I used arch for a long time and only recently switched over to fedora silverblue. One of the things I missed most was the AUR (and pacman), for sure. However, I discovered something called distrobox. It allows me to install an archlinux container and from there I can use the AUR with no problems. It’s pretty seamless, too. So, if there is something I can’t find something then it’s no problem now.
Though, fedora has pretty much everything anyway. Flatpaks are getting damn good.
I would try fedora but I’m still skeptical about flatpaks. Seems like it would introduce bloat and a lot of complexity that I don’t want or need.
Oh, I get that. They do introduce some bloat. Though, at least for me, I have enough resources to manage it without much concern. I wouldn’t recommend flatpak’s if you want a lean, mean, machine. That’s for sure.
I’m on OpenSUSE, so we have OBS, which is kind of like the AUR except packages are built on the distro’s servers instead of end user machines.

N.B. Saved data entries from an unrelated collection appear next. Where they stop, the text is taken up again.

-- pv_equiv track=rewrite | github.com/liweiwei90/riscv-isac | riscv_isac/fp_dataset.py | num_explain
-- ===== SOURCE A (Python) =====
-- fzero       = ['0x00000000', '0x80000000']
--
-- fminsubnorm = ['0x00000001', '0x80000001']
--
-- fsubnorm    = ['0x00000002', '0x80000002', '0x007FFFFE', '0x807FFFFE', '0x00555555', '0x80555555']
--
-- fmaxsubnorm = ['0x007FFFFF', '0x807FFFFF']
--
-- fminnorm    = ['0x00800000', '0x80800000']
--
-- fnorm       = ['0x00800001', '0x80800001', '0x00855555', '0x80855555', '0x008AAAAA', '0x808AAAAA', '0x55000000', '0xD5000000', '0x2A000000', '0xAA000000']
--
-- fmaxnorm    = ['0x7F7FFFFF', '0xFF7FFFFF']
--
-- finfinity   = ['0x7F800000', '0xFF800000']
--
-- fdefaultnan = ['0x7FC00000', '0xFFC00000']
--
-- fqnan       = ['0x7FC00001', '0xFFC00001', '0x7FC55555', '0xFFC55555']
--
-- fsnan       = ['0x7F800001', '0xFF800001', '0x7FAAAAAA', '0xFFAAAAAA']
--
-- fone        = ['0x3F800000', '0xBF800000']
--
-- dzero       = ['0x0000000000000000', '0x8000000000000000']
--
-- dminsubnorm = ['0x0000000000000001', '0x8000000000000001']
--
-- dsubnorm    = ['0x0000000000000002', '0x8000000000000002']
--
-- dmaxsubnorm = ['0x000FFFFFFFFFFFFF', '0x800FFFFFFFFFFFFF']
--
-- dminnorm    = ['0x0010000000000000', '0x8010000000000000']
--
-- dnorm       = ['0x0010000000000002', '0x8010000000000002']
--
-- dmaxnorm    = ['0x7FEFFFFFFFFFFFFF', '0xFFEFFFFFFFFFFFFF']
--
-- dinfinity   = ['0x7FF0000000000000', '0xFFF0000000000000']
--
-- ddefaultnan = ['0x7FF8000000000000', '0xFFF8000000000000']
--
-- dqnan       = ['0x7FF8000000000001', '0xFFF8000000000001']
--
-- dsnan       = ['0x7FF0000000000001', '0xFFF0000000000001']
--
-- done        = ['0x3FF0000000000000', '0xBF80000000000000']
--
-- def num_explain(num):
-- 	num_dict = {
-- 		tuple(fzero) 		: 'fzero',
-- 		tuple(fminsubnorm) 	: 'fminsubnorm',
-- 		tuple(fsubnorm) 	: 'fsubnorm',
-- 		tuple(fmaxsubnorm) 	: 'fmaxsubnorm',
-- 		tuple(fminnorm) 	: 'fminnorm',
-- 		tuple(fnorm) 		: 'fnorm',
-- 		tuple(fmaxnorm) 	: 'fmaxnorm',
-- 		tuple(finfinity) 	: 'finfinity',
-- 		tuple(fdefaultnan) 	: 'fdefaultnan',
-- 		tuple(fqnan) 		: 'fqnan',
-- 		tuple(fsnan) 		: 'fsnan',
-- 		tuple(fone) 		: 'fone',
-- 		tuple(dzero) 		: 'dzero',
-- 		tuple(dminsubnorm) 	: 'dminsubnorm',
-- 		tuple(dsubnorm) 	: 'dsubnorm',
-- 		tuple(dmaxsubnorm) 	: 'dmaxsubnorm',
-- 		tuple(dminnorm) 	: 'dminnorm',
-- 		tuple(dnorm) 		: 'dnorm',
-- 		tuple(dmaxnorm) 	: 'dmaxnorm',
-- 		tuple(dinfinity) 	: 'dinfinity',
-- 		tuple(ddefaultnan) 	: 'ddefaultnan',
-- 		tuple(dqnan) 		: 'dqnan',
-- 		tuple(dsnan) 		: 'dsnan',
-- 		tuple(done) 		: 'done'
-- 	}
-- 	num_list = list(num_dict.items())
-- 	for i in range(len(num_list)):
-- 		if(num in num_list[i][0]):
-- 			return(num_list[i][1])
-- ===== SOURCE B (Python) =====
-- _TABLE = {
--     '0x00000000': 'fzero',
--     '0x80000000': 'fzero',
--     '0x00000001': 'fminsubnorm',
--     '0x80000001': 'fminsubnorm',
--     '0x00000002': 'fsubnorm',
--     '0x80000002': 'fsubnorm',
--     '0x007FFFFE': 'fsubnorm',
--     '0x807FFFFE': 'fsubnorm',
--     '0x00555555': 'fsubnorm',
--     '0x80555555': 'fsubnorm',
--     '0x007FFFFF': 'fmaxsubnorm',
--     '0x807FFFFF': 'fmaxsubnorm',
--     '0x00800000': 'fminnorm',
--     '0x80800000': 'fminnorm',
--     '0x00800001': 'fnorm',
--     '0x80800001': 'fnorm',
--     '0x00855555': 'fnorm',
--     '0x80855555': 'fnorm',
--     '0x008AAAAA': 'fnorm',
--     '0x808AAAAA': 'fnorm',
--     '0x55000000': 'fnorm',
--     '0xD5000000': 'fnorm',
--     '0x2A000000': 'fnorm',
--     '0xAA000000': 'fnorm',
--     '0x7F7FFFFF': 'fmaxnorm',
--     '0xFF7FFFFF': 'fmaxnorm',
--     '0x7F800000': 'finfinity',
--     '0xFF800000': 'finfinity',
--     '0x7FC00000': 'fdefaultnan',
--     '0xFFC00000': 'fdefaultnan',
--     '0x7FC00001': 'fqnan',
--     '0xFFC00001': 'fqnan',
--     '0x7FC55555': 'fqnan',
--     '0xFFC55555': 'fqnan',
--     '0x7F800001': 'fsnan',
--     '0xFF800001': 'fsnan',
--     '0x7FAAAAAA': 'fsnan',
--     '0xFFAAAAAA': 'fsnan',
--     '0x3F800000': 'fone',
--     '0xBF800000': 'fone',
--     '0x0000000000000000': 'dzero',
--     '0x8000000000000000': 'dzero',
--     '0x0000000000000001': 'dminsubnorm',
--     '0x8000000000000001': 'dminsubnorm',
--     '0x0000000000000002': 'dsubnorm',
--     '0x8000000000000002': 'dsubnorm',
--     '0x000FFFFFFFFFFFFF': 'dmaxsubnorm',
--     '0x800FFFFFFFFFFFFF': 'dmaxsubnorm',
--     '0x0010000000000000': 'dminnorm',
--     '0x8010000000000000': 'dminnorm',
--     '0x0010000000000002': 'dnorm',
--     '0x8010000000000002': 'dnorm',
--     '0x7FEFFFFFFFFFFFFF': 'dmaxnorm',
--     '0xFFEFFFFFFFFFFFFF': 'dmaxnorm',
--     '0x7FF0000000000000': 'dinfinity',
--     '0xFFF0000000000000': 'dinfinity',
--     '0x7FF8000000000000': 'ddefaultnan',
--     '0xFFF8000000000000': 'ddefaultnan',
--     '0x7FF8000000000001': 'dqnan',
--     '0xFFF8000000000001': 'dqnan',
--     '0x7FF0000000000001': 'dsnan',
--     '0xFFF0000000000001': 'dsnan',
--     '0x3FF0000000000000': 'done',
--     '0xBF80000000000000': 'done',
-- }
--
-- def num_explain(num):
--     return _TABLE.get(num)
-- ===== Notes on version B (the rewrite author's own statement) =====
-- stated objective: idiomatic
-- what changed: A's loop over 24 category groups with a per-group membership scan is replaced by one flat literal dict mapping each hex string directly to its label, returned via a single table.get(num) with no loop at all.
import Mathlib
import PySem

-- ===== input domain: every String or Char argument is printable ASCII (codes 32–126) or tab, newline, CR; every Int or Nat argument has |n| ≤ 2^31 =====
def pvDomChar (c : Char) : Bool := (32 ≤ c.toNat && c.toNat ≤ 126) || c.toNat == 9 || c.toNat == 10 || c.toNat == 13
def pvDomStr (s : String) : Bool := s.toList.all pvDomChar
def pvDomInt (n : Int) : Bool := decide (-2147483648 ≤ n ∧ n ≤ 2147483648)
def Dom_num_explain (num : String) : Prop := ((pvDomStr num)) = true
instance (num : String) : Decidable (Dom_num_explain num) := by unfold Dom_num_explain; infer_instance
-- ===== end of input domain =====

-- B replaces A's scan over hex groups with one flat literal dict keyed by each hex string (idiomatic direct lookup; same cost class).

-- ===== PORT A =====
-- the groups, in the order A's dict lists them (each group as (tuple, label))
def pvGroups : List (List String × String) := [
  (["0x00000000", "0x80000000"], "fzero"),
  (["0x00000001", "0x80000001"], "fminsubnorm"),
  (["0x00000002", "0x80000002", "0x007FFFFE", "0x807FFFFE", "0x00555555", "0x80555555"], "fsubnorm"),
  (["0x007FFFFF", "0x807FFFFF"], "fmaxsubnorm"),
  (["0x00800000", "0x80800000"], "fminnorm"),
  (["0x00800001", "0x80800001", "0x00855555", "0x80855555", "0x008AAAAA", "0x808AAAAA", "0x55000000", "0xD5000000", "0x2A000000", "0xAA000000"], "fnorm"),
  (["0x7F7FFFFF", "0xFF7FFFFF"], "fmaxnorm"),
  (["0x7F800000", "0xFF800000"], "finfinity"),
  (["0x7FC00000", "0xFFC00000"], "fdefaultnan"),
  (["0x7FC00001", "0xFFC00001", "0x7FC55555", "0xFFC55555"], "fqnan"),
  (["0x7F800001", "0xFF800001", "0x7FAAAAAA", "0xFFAAAAAA"], "fsnan"),
  (["0x3F800000", "0xBF800000"], "fone"),
  (["0x0000000000000000", "0x8000000000000000"], "dzero"),
  (["0x0000000000000001", "0x8000000000000001"], "dminsubnorm"),
  (["0x0000000000000002", "0x8000000000000002"], "dsubnorm"),
  (["0x000FFFFFFFFFFFFF", "0x800FFFFFFFFFFFFF"], "dmaxsubnorm"),
  (["0x0010000000000000", "0x8010000000000000"], "dminnorm"),
  (["0x0010000000000002", "0x8010000000000002"], "dnorm"),
  (["0x7FEFFFFFFFFFFFFF", "0xFFEFFFFFFFFFFFFF"], "dmaxnorm"),
  (["0x7FF0000000000000", "0xFFF0000000000000"], "dinfinity"),
  (["0x7FF8000000000000", "0xFFF8000000000000"], "ddefaultnan"),
  (["0x7FF8000000000001", "0xFFF8000000000001"], "dqnan"),
  (["0x7FF0000000000001", "0xFFF0000000000001"], "dsnan"),
  (["0x3FF0000000000000", "0xBF80000000000000"], "done")]

-- the loop 'for i in range(len(num_list)): if num in num_list[i][0]: return num_list[i][1]' (falls through to None)
def pvLoopA (num : String) : List (List String × String) → Option String
| [] => none
| (g, l) :: rest => if g.contains num then some l else pvLoopA num rest

def num_explain (num : String) : Option String := pvLoopA num pvGroups

-- ===== PORT B =====
-- Source B's literal flat table _TABLE (a Python dict, one key per hex string)
def pvTable : PySem.Dict String String := PySem.Dict.mk [
  ("0x00000000", "fzero"),
  ("0x80000000", "fzero"),
  ("0x00000001", "fminsubnorm"),
  ("0x80000001", "fminsubnorm"),
  ("0x00000002", "fsubnorm"),
  ("0x80000002", "fsubnorm"),
  ("0x007FFFFE", "fsubnorm"),
  ("0x807FFFFE", "fsubnorm"),
  ("0x00555555", "fsubnorm"),
  ("0x80555555", "fsubnorm"),
  ("0x007FFFFF", "fmaxsubnorm"),
  ("0x807FFFFF", "fmaxsubnorm"),
  ("0x00800000", "fminnorm"),
  ("0x80800000", "fminnorm"),
  ("0x00800001", "fnorm"),
  ("0x80800001", "fnorm"),
  ("0x00855555", "fnorm"),
  ("0x80855555", "fnorm"),
  ("0x008AAAAA", "fnorm"),
  ("0x808AAAAA", "fnorm"),
  ("0x55000000", "fnorm"),
  ("0xD5000000", "fnorm"),
  ("0x2A000000", "fnorm"),
  ("0xAA000000", "fnorm"),
  ("0x7F7FFFFF", "fmaxnorm"),
  ("0xFF7FFFFF", "fmaxnorm"),
  ("0x7F800000", "finfinity"),
  ("0xFF800000", "finfinity"),
  ("0x7FC00000", "fdefaultnan"),
  ("0xFFC00000", "fdefaultnan"),
  ("0x7FC00001", "fqnan"),
  ("0xFFC00001", "fqnan"),
  ("0x7FC55555", "fqnan"),
  ("0xFFC55555", "fqnan"),
  ("0x7F800001", "fsnan"),
  ("0xFF800001", "fsnan"),
  ("0x7FAAAAAA", "fsnan"),
  ("0xFFAAAAAA", "fsnan"),
  ("0x3F800000", "fone"),
  ("0xBF800000", "fone"),
  ("0x0000000000000000", "dzero"),
  ("0x8000000000000000", "dzero"),
  ("0x0000000000000001", "dminsubnorm"),
  ("0x8000000000000001", "dminsubnorm"),
  ("0x0000000000000002", "dsubnorm"),
  ("0x8000000000000002", "dsubnorm"),
  ("0x000FFFFFFFFFFFFF", "dmaxsubnorm"),
  ("0x800FFFFFFFFFFFFF", "dmaxsubnorm"),
  ("0x0010000000000000", "dminnorm"),
  ("0x8010000000000000", "dminnorm"),
  ("0x0010000000000002", "dnorm"),
  ("0x8010000000000002", "dnorm"),
  ("0x7FEFFFFFFFFFFFFF", "dmaxnorm"),
  ("0xFFEFFFFFFFFFFFFF", "dmaxnorm"),
  ("0x7FF0000000000000", "dinfinity"),
  ("0xFFF0000000000000", "dinfinity"),
  ("0x7FF8000000000000", "ddefaultnan"),
  ("0xFFF8000000000000", "ddefaultnan"),
  ("0x7FF8000000000001", "dqnan"),
  ("0xFFF8000000000001", "dqnan"),
  ("0x7FF0000000000001", "dsnan"),
  ("0xFFF0000000000001", "dsnan"),
  ("0x3FF0000000000000", "done"),
  ("0xBF80000000000000", "done")]

-- return _TABLE.get(num)
def num_explain_alt (num : String) : Option String := pvTable.get? num

-- ===== PRECONDITION & SPEC =====
def Spec_num_explain (num : String) (out : Option String) : Prop := out = num_explain_alt num
instance (num : String) (out : Option String) : Decidable (Spec_num_explain num out) := by unfold Spec_num_explain; infer_instance

-- ===== CLAIM (what is proved, stated in full; the proofs are below) =====
def Claim_equal_num_explain : Prop := ∀ (num : String), Dom_num_explain num → Spec_num_explain num (num_explain num)

-- ===== LEMMAS AND PROOFS =====

-- looking up num in one group's flattened pairs (g.map (·, l)) followed by rest
theorem pvLookup_group (num l : String) (g : List String) (rest : List (String × String)) :
    (PySem.Dict.mk (g.map (fun h => (h, l)) ++ rest)).get? num =
      (if g.contains num then some l else (PySem.Dict.mk rest).get? num) := by
  induction g with
  | nil => simp
  | cons h t ih =>
    simp only [List.map_cons, List.cons_append, PySem.Dict.get?_mk_cons, List.contains_cons]
    rw [ih]
    by_cases hh : h == num
    · have h2 : (num == h) = true := by
        simp only [beq_iff_eq] at hh ⊢; exact hh.symm
      simp [hh, h2]
    · have h2 : (num == h) = false := by
        simp only [beq_iff_eq] at hh
        simp only [beq_eq_false_iff_ne]; exact fun e => hh e.symm
      simp [hh, h2]

-- the scan over groups equals assoc lookup in the flattened pair list
theorem pvLoopA_eq_flat (num : String) (gs : List (List String × String)) :
    pvLoopA num gs = (PySem.Dict.mk (gs.flatMap (fun p => p.1.map (fun h => (h, p.2))))).get? num := by
  induction gs with
  | nil => simp [pvLoopA, PySem.Dict.get?]
  | cons p rest ih =>
    simp only [pvLoopA, List.flatMap_cons, pvLookup_group, ih]

-- Source B's flat table is exactly A's groups flattened in order
theorem pvTable_eq_flat :
    pvTable = PySem.Dict.mk (pvGroups.flatMap (fun p => p.1.map (fun h => (h, p.2)))) := by
  rfl

-- ===== VERDICT (by name: the statement is the Claim_ definition above) =====
theorem num_explain_spec : Claim_equal_num_explain := by
  intro num _
  unfold Spec_num_explain num_explain num_explain_alt
  rw [pvTable_eq_flat, pvLoopA_eq_flat]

I used Arch for ~5 years, and I honestly don’t miss the AUR much. I only have a handful of packages installed from OBS because the repositories have everything else I need.
If I need something that isn’t packaged (very rare), I just build it from source myself. It’s not a big deal.
If I ever decide to leave the aur, opensuse is almost certainly where im going. Ive tried it before, and the software is awesome.
Apt is quite good for the debian based systems. I’ve never had a problem in the last decade installing anything on debian or Ubuntu
I’ve considered switching to debian (especially recently with the new release), its size really helps in terms of package management. Usually when high-level software companies want to do the bare minimum release to linux they just package it in a .deb and save it on their website.
I’m at an age where I really don’t want to deal with configuring Linux. My requirements are that it needs to work, it needs to be quick and easy to configure, and I need to be able to develop on it without any hassle.
Ubuntu is great for this. I can spend my days programming, instead of fighting my system
I used to use Ubuntu for this reason, but the installs eventually go bad… and it’s a huge pain to keep them going. I think they just expect you to keep reinstalling? Updating seems to not work out the best.
Eventually, I just went to debian because it works for at least 5 years. With Ubuntu, I found it was good for a year or two then I wasted more time trying to update or fix something than I ever did with configuration.
I agree. I have been using an old Debian stable (Buster) for about 7 years. It doesn’t require much configuration, not at all if using the packages from the default package manager. There are also backports packages for the popular ones.